Monotony Failure (DV)
Monotony fails when:
- by increasing the points given to a candidate, he loses
- by reducing the points given to a candidate, he wins
(1) The two tactics indicated above are likely to backfire on those who use them.
(2) If there are many people to vote, it’s also necessary that the tactics indicated above are used by a large group of specific people (not trivial).
(3) First of all, we must also make sure that we are in a vote where Monotony can actually fail. To know this, in the DV it’s necessary to know well how the voters distribute their points in the votes (since the count is based on the normalization of the votes).
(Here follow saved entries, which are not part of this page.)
-- pv_equiv track=rewrite | github.com/iamneilroberts/windows-mcp-bridge | mcp_use/agents/prompt_viewer.py | create_prompt_editor_view
-- ===== SOURCE A (Python) =====
-- from typing import List, Dict, Any, Optional
--
-- def create_prompt_editor_view(prompts: List[Dict[str, Any]]) -> str:
--     """Create an editable view of all prompts."""
--     output = "# Prompt Management Dashboard\n\n"
--     output += "This view shows all prompts from the D1 database. "
--     output += "You can use the slash commands to manage them:\n\n"
--     output += "- `/prompts list` - List all prompts\n"
--     output += "- `/prompts view <name>` - View a specific prompt\n"
--     output += "- `/prompts edit <name>` - Edit a prompt\n"
--     output += "- `/prompts create <name>` - Create a new prompt\n"
--     output += "- `/prompts delete <name>` - Delete a prompt\n\n"
--
--     output += "---\n\n"
--
--     # Group by category
--     by_category = {}
--     for prompt in prompts:
--         category = prompt.get('category', 'Uncategorized')
--         if category not in by_category:
--             by_category[category] = []
--         by_category[category].append(prompt)
--
--     # Create a table view
--     output += "## All Prompts\n\n"
--     output += "| Category | Name | Description | Actions |\n"
--     output += "|----------|------|-------------|----------|\n"
--
--     for category, category_prompts in sorted(by_category.items()):
--         for prompt in sorted(category_prompts, key=lambda p: p.get('name', '')):
--             name = prompt.get('name', 'Unnamed')
--             desc = prompt.get('description', 'No description')[:50]
--             if len(prompt.get('description', '')) > 50:
--                 desc += "..."
--
--             actions = f"[View](/prompts view {name}) | [Edit](/prompts edit {name})"
--             output += f"| {category} | {name} | {desc} | {actions} |\n"
--
--     output += "\n---\n\n"
--     output += "## Quick Stats\n\n"
--     output += f"- Total prompts: {len(prompts)}\n"
--     output += f"- Categories: {len(by_category)}\n"
--
--     for category, category_prompts in sorted(by_category.items()):
--         output += f"  - {category}: {len(category_prompts)} prompts\n"
--
--     return output
-- ===== SOURCE B (Python) =====
-- HEADER = ("# Prompt Management Dashboard\n\n"
--           "This view shows all prompts from the D1 database. "
--           "You can use the slash commands to manage them:\n\n"
--           "- `/prompts list` - List all prompts\n"
--           "- `/prompts view <name>` - View a specific prompt\n"
--           "- `/prompts edit <name>` - Edit a prompt\n"
--           "- `/prompts create <name>` - Create a new prompt\n"
--           "- `/prompts delete <name>` - Delete a prompt\n\n"
--           "---\n\n"
--           "## All Prompts\n\n"
--           "| Category | Name | Description | Actions |\n"
--           "|----------|------|-------------|----------|\n")
--
--
-- def _row(c, p):
--     name = p.get('name', 'Unnamed')
--     desc = p.get('description', 'No description')[:50]
--     if len(p.get('description', '')) > 50:
--         desc += "..."
--     return (f"| {c} | {name} | {desc} | "
--             f"[View](/prompts view {name}) | [Edit](/prompts edit {name}) |\n")
--
--
-- def create_prompt_editor_view(prompts):
--     """Create an editable view of all prompts."""
--     cats = [p.get('category', 'Uncategorized') for p in prompts]
--     categories = sorted(set(cats))
--     rows = [_row(c, p)
--             for c in categories
--             for p in sorted((q for q in prompts
--                              if q.get('category', 'Uncategorized') == c),
--                             key=lambda q: q.get('name', ''))]
--     stats = [f"  - {c}: {cats.count(c)} prompts\n" for c in categories]
--     return (HEADER + "".join(rows)
--             + "\n---\n\n## Quick Stats\n\n"
--             + f"- Total prompts: {len(prompts)}\n"
--             + f"- Categories: {len(categories)}\n"
--             + "".join(stats))
-- ===== Notes on version B (the rewrite author's own statement) =====
-- stated objective: simpler
-- what changed: B drops A's dict-of-lists grouping and string-accumulating += loops: it sorts the distinct categories once, builds the table rows and the stats lines as list comprehensions (rows via a name-sorted filter per category, counts via list.count), and returns one join of a constant header, the joined rows and the joined stats.
import Mathlib
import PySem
Exploiting the failure of Monotony to your advantage is extremely difficult, and extremely risky.
Failure of the IWA (in RV)
- IWA fails when a new candidate is added, similar to the best (current winner) but worst of all.
Ex: R (right candidate), L (left candidate).
Those who support the right, far-right and center-right vote: R, L, and vice versa those who support the Left. In this context R wins.
Next, a far-right candidate eR is added. Far-right voters, who previously voted like this: R, L could now vote e.g. like this: eR1, R, L, removing points to R.
This behavior reduces the points of R and makes L win.
Political factions, who know the general interests of voters well, can easily create candidates to play the role of eR (spoiler), to condition the election to their advantage.
The failure of IWA can be exploited very easily when compared to the failure of Monotony, so satisfying IWA is more important.
The example also shows a huge spoiler effect problem present in the RV, but not in the DV.
(8) Downsides summary
- (2) ambiguity in honest voting (not in DV).
- (2) favors unknown candidates (not in DV).
- (4) in multiple winners it’s hard to understand and accept (because of ambiguity) and missing % victory (not in DV).
- (5) tactics: increase points to positive candidates, to increase the probability of victory.
- (5) tactics: I decrease points to the negative candidates, to decrease their probability of victory.
- (5) tactics: increase points to unknown candidates, to decrease the probability of victory of the negative candidates.
- (5) the tactical vote has a great impact on the result, in the single winner case (not in DV).
- (6) disadvantages minorities (not in DV).
- (6) easy to create tactical votes knowing the overall interests of the voters (less in DV).
- (7) the IWA fails with a consequent increase in the spoiler effect (which is worse than the failure of the Monotony).
- (3) it’s a little more complicated to write in paper form (you need to write numbers).
- (4) in the case of single winner is a bit more complicated to understand (because of normalization).
Partial defects with respect to the RV:
- (5) tactic in single winner: accumulation of points on a more preferred candidate, to favor him over the others (the tactical vote has little effect on the result, so this tactic becomes less effective).
- (7) Monotony fails (which, however, is better than the failure of the IWA).